From my reading of the relevant provisions, it appears that the definition of an “interest in a family farm
partnership” was introduced into the Act for the main purpose of
defining when a partnership interest is itself “qualified
farm property”. For that purpose, the two different asset thresholds
work properly because they operate at well-identified different times.
[56]
In the context of these appeals, it is unclear
when exactly each of the asset thresholds must be met. The More Than Majority
Threshold is the less problematic of the two. I am of the view that it must be met
throughout the Relevant Use Period. It is in respect of that period that the
Appellants’ partnership interest must qualify as an “interest
in a family farm partnership”. When then must the All or Substantially
All Threshold be met? At the end of the Relevant Use Period only? Throughout
the Relevant Use Period? Contrary to the Respondent’s position, I do not
believe that the particular time is the time immediately before the disposition
of the Land by the Appellants. In any event, I note that, at the later time,
although the farm equipment had been sold, there remained trees on the Land.
[57]
Because I am satisfied
that the higher All or Substantially All Threshold was met throughout
the Relevant Use Period, I do not have to decide this issue to dispose of
these appeals. The evidence shows that, during that period, which started on
January 1, 2006 and ran to December 31, 2007, the Land was not
transferred to the partnership and the assets of the partnership consisted of
farm equipment and the trees planted on the land used by the partnership. Consequently,
the Appellants’ interest in the partnership was an “interest
in a family farm partnership”, as defined in the Act, during the Relevant Use
Period.
D. What part of the Land was used by the partnership?
[58]
As noted earlier,
because the Land was owned by the Appellants and not the partnership, the
Appellants must show that it was used by the partnership throughout the
Relevant Use Period. The evidence shows that a portion of the Land (the “Rented Land”) was rented to Mr. Frey directly by the Appellants. Mr. Frey used the Rented Land to grow hay that he then harvested for his own purposes. I infer from the
evidence that the Appellants rented land to Mr. Frey because it was not needed
at the time in the partnership’s Tree Farm operation. From the Appellants’ perspective, they used the Rented Land to earn rental income. Had the Appellants decided not to sell the Land and continued
expanding the Tree Farm, conceivably at some point the Rented Land could have qualified under the exemption. This did not occur. Therefore, the area
corresponding to the greatest number of acres rented to Mr. Frey during the
Relevant Use Period does not qualify as “qualified farm property”.
[59]
In their written
submissions, the Appellants and the Respondent suggest that the Land should be
regarded as a whole. The Appellants suggest that if the majority of the Land
was used by the partnership, it should all be considered to have been used for the
partnership’s purposes. I disagree.
[60]
Farm owners often describe
their farm by reference to their property’s boundaries. In general terms, their
farm may be made up of contiguous or non‑contiguous parcels of land.
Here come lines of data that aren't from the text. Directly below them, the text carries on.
-- pv_equiv track=rewrite | github.com/atharao/NPTEL-Python-Questions | Transcrip.py | transcript
-- ===== SOURCE A (Python) =====
-- def transcript(coursedetails, studentdetails, grades):
--     course_dict = dict(coursedetails)
--     student_dict = dict(studentdetails)
--
--     student_grades = {}
--     for rollnumber, coursecode, grade in grades:
--         if rollnumber not in student_grades:
--             student_grades[rollnumber] = []
--         student_grades[rollnumber].append((coursecode, grade))
--
--     transcript_list = []
--     for rollnumber, name in studentdetails:
--         if rollnumber in student_grades:
--             student_grades[rollnumber].sort(key=lambda x: x[0])  # Sort grades by course code
--             courses_with_grades = [(code, course_dict[code], grade) for code, grade in student_grades[rollnumber]]
--             transcript_list.append((rollnumber, name, courses_with_grades))
--
--     transcript_list.sort(key=lambda x: x[0])
--
--     return transcript_list
-- ===== SOURCE B (Python) =====
-- def transcript(coursedetails, studentdetails, grades):
--     course_dict = dict(coursedetails)
--     result = []
--     for roll, name in sorted(studentdetails, key=lambda s: s[0]):
--         rows = sorted([(c, g) for r, c, g in grades if r == roll], key=lambda x: x[0])
--         if rows:
--             result.append((roll, name, [(c, course_dict[c], g) for c, g in rows]))
--     return result
-- ===== Notes on version B (the rewrite author's own statement) =====
-- stated objective: simpler
-- what changed: B drops A's grouping dict and final result sort: it sorts studentdetails by roll up front and, for each student in that order, collects that student's grades by a direct scan of the grades list, appending transcripts already in roll order.
import Mathlib
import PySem

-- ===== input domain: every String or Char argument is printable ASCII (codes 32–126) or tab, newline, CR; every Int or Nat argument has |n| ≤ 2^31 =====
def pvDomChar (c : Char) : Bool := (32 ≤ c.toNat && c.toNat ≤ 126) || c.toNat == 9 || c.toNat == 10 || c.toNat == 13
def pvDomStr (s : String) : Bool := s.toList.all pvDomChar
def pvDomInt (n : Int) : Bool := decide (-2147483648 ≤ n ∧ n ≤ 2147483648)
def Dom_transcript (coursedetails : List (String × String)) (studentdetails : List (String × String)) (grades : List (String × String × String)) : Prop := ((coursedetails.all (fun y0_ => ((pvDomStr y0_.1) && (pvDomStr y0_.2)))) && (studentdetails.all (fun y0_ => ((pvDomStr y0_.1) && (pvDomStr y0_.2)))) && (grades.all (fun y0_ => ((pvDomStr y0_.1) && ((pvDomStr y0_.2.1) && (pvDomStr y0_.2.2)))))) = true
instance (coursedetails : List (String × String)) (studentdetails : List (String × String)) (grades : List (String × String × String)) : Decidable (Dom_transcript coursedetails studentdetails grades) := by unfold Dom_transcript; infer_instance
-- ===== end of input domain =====

-- B replaces A's grouping dict and final result sort by pre-sorting the students and scanning the
-- grades list per student (simpler decomposition, no grouping dict, no post-sort); return value only.

-- ===== PORT A =====
-- A-side helper: the body of A's grouping loop
--   if rollnumber not in student_grades: student_grades[rollnumber] = []
--   student_grades[rollnumber].append((coursecode, grade))
def aGroupStep (d : PySem.Dict String (List (String × String))) (g : String × String × String) : PySem.Dict String (List (String × String)) :=
  let d1 := if d.contains g.1 then d else d.insert g.1 []
  d1.insert g.1 (d1.getD g.1 [] ++ [(g.2.1, g.2.2)])

-- A's `student_dict = dict(studentdetails)` is built but never used (pure), so it is dropped here.
-- A sorts `student_grades[rollnumber]` IN PLACE; the port recomputes the sorted list at each use
-- (the same value: sorting is idempotent). `course_dict[code]` is `getD … ""`; Pre_ rules out the
-- KeyError inputs, so the default is never read on admitted inputs.
def transcript (coursedetails : List (String × String)) (studentdetails : List (String × String)) (grades : List (String × String × String)) : List (String × String × (List (String × String × String))) :=
  let course_dict := PySem.Dict.ofList coursedetails
  let student_grades := grades.foldl aGroupStep PySem.Dict.empty
  let transcript_list := studentdetails.foldl (fun acc sn =>
      if student_grades.contains sn.1 then
        acc ++ [(sn.1, sn.2,
          (PySem.List.sorted (student_grades.getD sn.1 []) (fun x => x.1)).map
            (fun cg => (cg.1, course_dict.getD cg.1 "", cg.2)))]
      else acc) []
  PySem.List.sorted transcript_list (fun x => x.1)

-- ===== PORT B =====
def transcript_alt (coursedetails : List (String × String)) (studentdetails : List (String × String)) (grades : List (String × String × String)) : List (String × String × (List (String × String × String))) :=
  let course_dict := PySem.Dict.ofList coursedetails
  (PySem.List.sorted studentdetails (fun s => s.1)).foldl (fun acc sn =>
      let rows := PySem.List.sorted ((grades.filter (fun g => g.1 == sn.1)).map (fun g => (g.2.1, g.2.2))) (fun x => x.1)
      if rows ≠ [] then
        acc ++ [(sn.1, sn.2, rows.map (fun cg => (cg.1, course_dict.getD cg.1 "", cg.2)))]
      else acc) []

-- ===== PRECONDITION & SPEC =====
-- Pre_ excludes exactly the inputs where A raises KeyError: a grade of a student that is listed in
-- studentdetails names a course code absent from coursedetails.
def Pre_transcript (coursedetails : List (String × String)) (studentdetails : List (String × String)) (grades : List (String × String × String)) : Prop :=
  ∀ g ∈ grades, (∃ s ∈ studentdetails, s.1 = g.1) → (∃ c ∈ coursedetails, c.1 = g.2.1)
instance (coursedetails : List (String × String)) (studentdetails : List (String × String)) (grades : List (String × String × String)) : Decidable (Pre_transcript coursedetails studentdetails grades) := by unfold Pre_transcript; infer_instance

def pvWitness_transcript : (List (String × String)) × (List (String × String)) × (List (String × String × String)) :=
  ([("C1", "Maths"), ("C2", "Physics")], [("R2", "Bob"), ("R1", "Ann")], [("R1", "C2", "A"), ("R1", "C1", "B"), ("R2", "C1", "A")])

def Spec_transcript (coursedetails : List (String × String)) (studentdetails : List (String × String)) (grades : List (String × String × String)) (out : List (String × String × (List (String × String × String)))) : Prop := out = transcript_alt coursedetails studentdetails grades
instance (coursedetails : List (String × String)) (studentdetails : List (String × String)) (grades : List (String × String × String)) (out : List (String × String × (List (String × String × String)))) : Decidable (Spec_transcript coursedetails studentdetails grades out) := by unfold Spec_transcript; infer_instance

-- ===== CLAIM (what is proved, stated in full; the proofs are below) =====
def Claim_equal_transcript : Prop := ∀ (coursedetails : List (String × String)) (studentdetails : List (String × String)) (grades : List (String × String × String)), Dom_transcript coursedetails studentdetails grades → Pre_transcript coursedetails studentdetails grades → Spec_transcript coursedetails studentdetails grades (transcript coursedetails studentdetails grades)

-- ===== LEMMAS AND PROOFS =====

theorem groupStep_getD (d : PySem.Dict String (List (String × String))) (g : String × String × String) (r : String) :
    (aGroupStep d g).getD r [] = if g.1 == r then d.getD r [] ++ [(g.2.1, g.2.2)] else d.getD r [] := by
  unfold aGroupStep
  by_cases he : g.1 = r
  · subst he
    by_cases hc : d.contains g.1
    · simp [hc, PySem.Dict.getD_insert_self]
    · have h0 : d.getD g.1 [] = [] :=
        PySem.Dict.getD_of_not_contains d [] (by simpa using hc)
      simp [hc, PySem.Dict.getD_insert_self, h0]
  · have hne : r ≠ g.1 := fun h => he h.symm
    by_cases hc : d.contains g.1 <;>
      simp [hc, he, PySem.Dict.getD_insert_of_ne _ _ _ hne]

theorem groupStep_contains (d : PySem.Dict String (List (String × String))) (g : String × String × String) (r : String) :
    (aGroupStep d g).contains r = (d.contains r || g.1 == r) := by
  unfold aGroupStep
  by_cases he : r = g.1
  · subst he
    by_cases hc : d.contains g.1 <;> simp [hc]
  · have h1 : (r == g.1) = false := by simp [he]
    have h2 : (g.1 == r) = false := by simp [Ne.symm he]
    by_cases hc : d.contains g.1 <;>
      simp [hc, PySem.Dict.contains_insert, h1, h2]

theorem group_getD (gs : List (String × String × String)) (d : PySem.Dict String (List (String × String))) (r : String) :
    (gs.foldl aGroupStep d).getD r [] = d.getD r [] ++ (gs.filter (fun g => g.1 == r)).map (fun g => (g.2.1, g.2.2)) := by
  induction gs generalizing d with
  | nil => simp
  | cons g gs ih =>
    simp only [List.foldl_cons, ih, groupStep_getD, List.filter_cons]
    by_cases he : g.1 == r <;> simp [he]

theorem group_contains (gs : List (String × String × String)) (d : PySem.Dict String (List (String × String))) (r : String) :
    (gs.foldl aGroupStep d).contains r = (d.contains r || gs.any (fun g => g.1 == r)) := by
  induction gs generalizing d with
  | nil => simp
  | cons g gs ih => simp [List.foldl_cons, ih, groupStep_contains, Bool.or_assoc]

theorem insertBy_cons {α : Type} (b : α → α → Bool) (x y : α) (ys : List α) :
    PySem.List.insertBy b x (y :: ys) = if b x y then x :: y :: ys else y :: PySem.List.insertBy b x ys := rfl

theorem insertBy_forall_before {α : Type} (b : α → α → Bool) (x : α) (l : List α)
    (h : ∀ y ∈ l, b x y = true) : PySem.List.insertBy b x l = x :: l := by
  cases l with
  | nil => rfl
  | cons y ys => rw [insertBy_cons, if_pos (h y (by simp))]

theorem filter_insertBy {α : Type} (key : α → String) (p : α → Bool) (x : α) (l : List α)
    (hl : l.Pairwise (fun a b => key a ≤ key b)) :
    (PySem.List.insertBy (fun a b => decide (key a < key b)) x l).filter p
      = if p x then PySem.List.insertBy (fun a b => decide (key a < key b)) x (l.filter p) else l.filter p := by
  induction l with
  | nil =>
    by_cases hp : p x <;> simp only [PySem.List.insertBy, List.filter, hp, if_true]; rfl
  | cons y t ih =>
    rcases List.pairwise_cons.mp hl with ⟨hy, ht⟩
    rw [insertBy_cons]
    by_cases hb : key x < key y
    · rw [if_pos (decide_eq_true hb)]
      by_cases hp : p x
      · rw [List.filter_cons, if_pos hp, if_pos hp]
        rw [insertBy_forall_before]
        intro z hz
        rcases List.mem_cons.mp (List.mem_of_mem_filter hz) with h1 | h1
        · subst h1; exact decide_eq_true hb
        · exact decide_eq_true (lt_of_lt_of_le hb (hy z h1))
      · rw [List.filter_cons, if_neg (by simp [hp]), if_neg (by simp [hp])]
    · rw [if_neg (by simpa using hb)]
      by_cases hpy : p y
      · rw [List.filter_cons, if_pos hpy, List.filter_cons, if_pos hpy, ih ht]
        by_cases hp : p x
        · rw [if_pos hp, if_pos hp, insertBy_cons, if_neg (by simpa using hb)]
        · rw [if_neg (by simp [hp]), if_neg (by simp [hp])]
      · have hft : List.filter p (y :: t) = List.filter p t := by
          rw [List.filter_cons, if_neg (by simp [hpy])]
        rw [List.filter_cons, if_neg (by simp [hpy]), ih ht, hft]

theorem sorted_append_singleton {α : Type} (key : α → String) (l : List α) (x : α) :
    PySem.List.sorted (l ++ [x]) key = PySem.List.insertBy (fun a b => decide (key a < key b)) x (PySem.List.sorted l key) := by
  simp [PySem.List.sorted, List.foldl_append]

theorem sorted_filter {α : Type} (key : α → String) (p : α → Bool) (l : List α) :
    (PySem.List.sorted l key).filter p = PySem.List.sorted (l.filter p) key := by
  induction l using List.reverseRecOn with
  | nil => rfl
  | append_singleton l x ih =>
    rw [sorted_append_singleton, filter_insertBy key p x _ (PySem.List.sorted_pairwise l key),
      List.filter_append, ih]
    by_cases hp : p x
    · rw [if_pos hp, List.filter_cons, if_pos hp, List.filter_nil, sorted_append_singleton]
    · rw [if_neg (by simp [hp]), List.filter_cons, if_neg (by simp [hp]), List.filter_nil, List.append_nil]

theorem insertBy_map {α β : Type} (keya : α → String) (keyb : β → String) (F : α → β)
    (hF : ∀ a, keyb (F a) = keya a) (x : α) (l : List α) :
    PySem.List.insertBy (fun a b => decide (keyb a < keyb b)) (F x) (l.map F)
      = (PySem.List.insertBy (fun a b => decide (keya a < keya b)) x l).map F := by
  induction l with
  | nil => rfl
  | cons y t ih =>
    rw [List.map_cons, insertBy_cons, insertBy_cons]
    have hkey : (decide (keyb (F x) < keyb (F y))) = (decide (keya x < keya y)) := by rw [hF, hF]
    rw [hkey]
    by_cases hb : keya x < keya y
    · rw [if_pos (decide_eq_true hb), if_pos (decide_eq_true hb), List.map_cons, List.map_cons]
    · rw [if_neg (by simpa using hb), if_neg (by simpa using hb), List.map_cons, ih]

theorem sorted_map {α β : Type} (keya : α → String) (keyb : β → String) (F : α → β)
    (hF : ∀ a, keyb (F a) = keya a) (l : List α) :
    PySem.List.sorted (l.map F) keyb = (PySem.List.sorted l keya).map F := by
  induction l using List.reverseRecOn with
  | nil => rfl
  | append_singleton l x ih =>
    rw [List.map_append, List.map_singleton, sorted_append_singleton,
      sorted_append_singleton, ih, insertBy_map keya keyb F hF]

theorem transcript_eq (coursedetails studentdetails : List (String × String)) (grades : List (String × String × String)) :
    transcript coursedetails studentdetails grades = transcript_alt coursedetails studentdetails grades := by
  unfold transcript transcript_alt
  simp only [PySem.List.foldl_append_if, PySem.List.foldl_append_ite, List.nil_append]
  have hrows : ∀ r : String, (List.foldl aGroupStep PySem.Dict.empty grades).getD r []
      = List.map (fun g => (g.2.1, g.2.2)) (List.filter (fun g => g.1 == r) grades) := by
    intro r; simpa using group_getD grades PySem.Dict.empty r
  have hcond : (fun x : String × String => (List.foldl aGroupStep PySem.Dict.empty grades).contains x.1)
      = (fun x : String × String => decide
          ((PySem.List.sorted (List.map (fun g => (g.2.1, g.2.2)) (List.filter (fun g => g.1 == x.1) grades)) fun x => x.1) ≠ [])) := by
    funext x
    rw [group_contains]
    rcases Bool.eq_false_or_eq_true (grades.any fun g => g.1 == x.1) with h | h <;> rw [h]
    · obtain ⟨g, hg, hgx⟩ := List.any_eq_true.mp h
      have hne : List.filter (fun g => g.1 == x.1) grades ≠ [] := by
        intro hnil
        rw [List.filter_eq_nil_iff] at hnil
        exact absurd hgx (by simpa using hnil g hg)
      simp [PySem.List.sorted_eq_nil_iff, List.map_eq_nil_iff, hne]
    · have hnil : List.filter (fun g => g.1 == x.1) grades = [] := by
        rw [List.filter_eq_nil_iff]
        intro a ha hax
        have := List.any_eq_false.mp h a ha
        simp_all
      simp [PySem.List.sorted_eq_nil_iff, hnil]
  have hfun : (fun x : String × String =>
        ((x.1, x.2,
          List.map (fun cg => (cg.1, (PySem.Dict.ofList coursedetails).getD cg.1 "", cg.2))
            (PySem.List.sorted ((List.foldl aGroupStep PySem.Dict.empty grades).getD x.1 []) fun x => x.1)) : String × String × List (String × String × String)))
      = (fun x : String × String =>
        (x.1, x.2,
          List.map (fun cg => (cg.1, (PySem.Dict.ofList coursedetails).getD cg.1 "", cg.2))
            (PySem.List.sorted (List.map (fun g => (g.2.1, g.2.2)) (List.filter (fun g => g.1 == x.1) grades)) fun x => x.1))) := by
    funext x; rw [hrows]
  rw [hcond, hfun, sorted_filter]
  exact sorted_map (fun s : String × String => s.1) (fun x : String × String × List (String × String × String) => x.1) _ (fun a => rfl) _

-- ===== VERDICT (by name: the statement is the Claim_ definition above) =====
theorem transcript_spec : Claim_equal_transcript := by
  intro cd sd gr _ _
  unfold Spec_transcript
  exact transcript_eq cd sd gr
Farmers and their families often reside on their land. A portion of that land
may be used for their family home and serve as a front and back yard. That part
of the property is not used for farming. It is for personal use. If the
principal residence is sold as part of the sale of the farm, the gain
attributable thereto may be exempt from tax under the principal residence
exemption. A different parcel of land may be used for a non‑farm business
purpose: the owner may, for example, operate a campground on that parcel.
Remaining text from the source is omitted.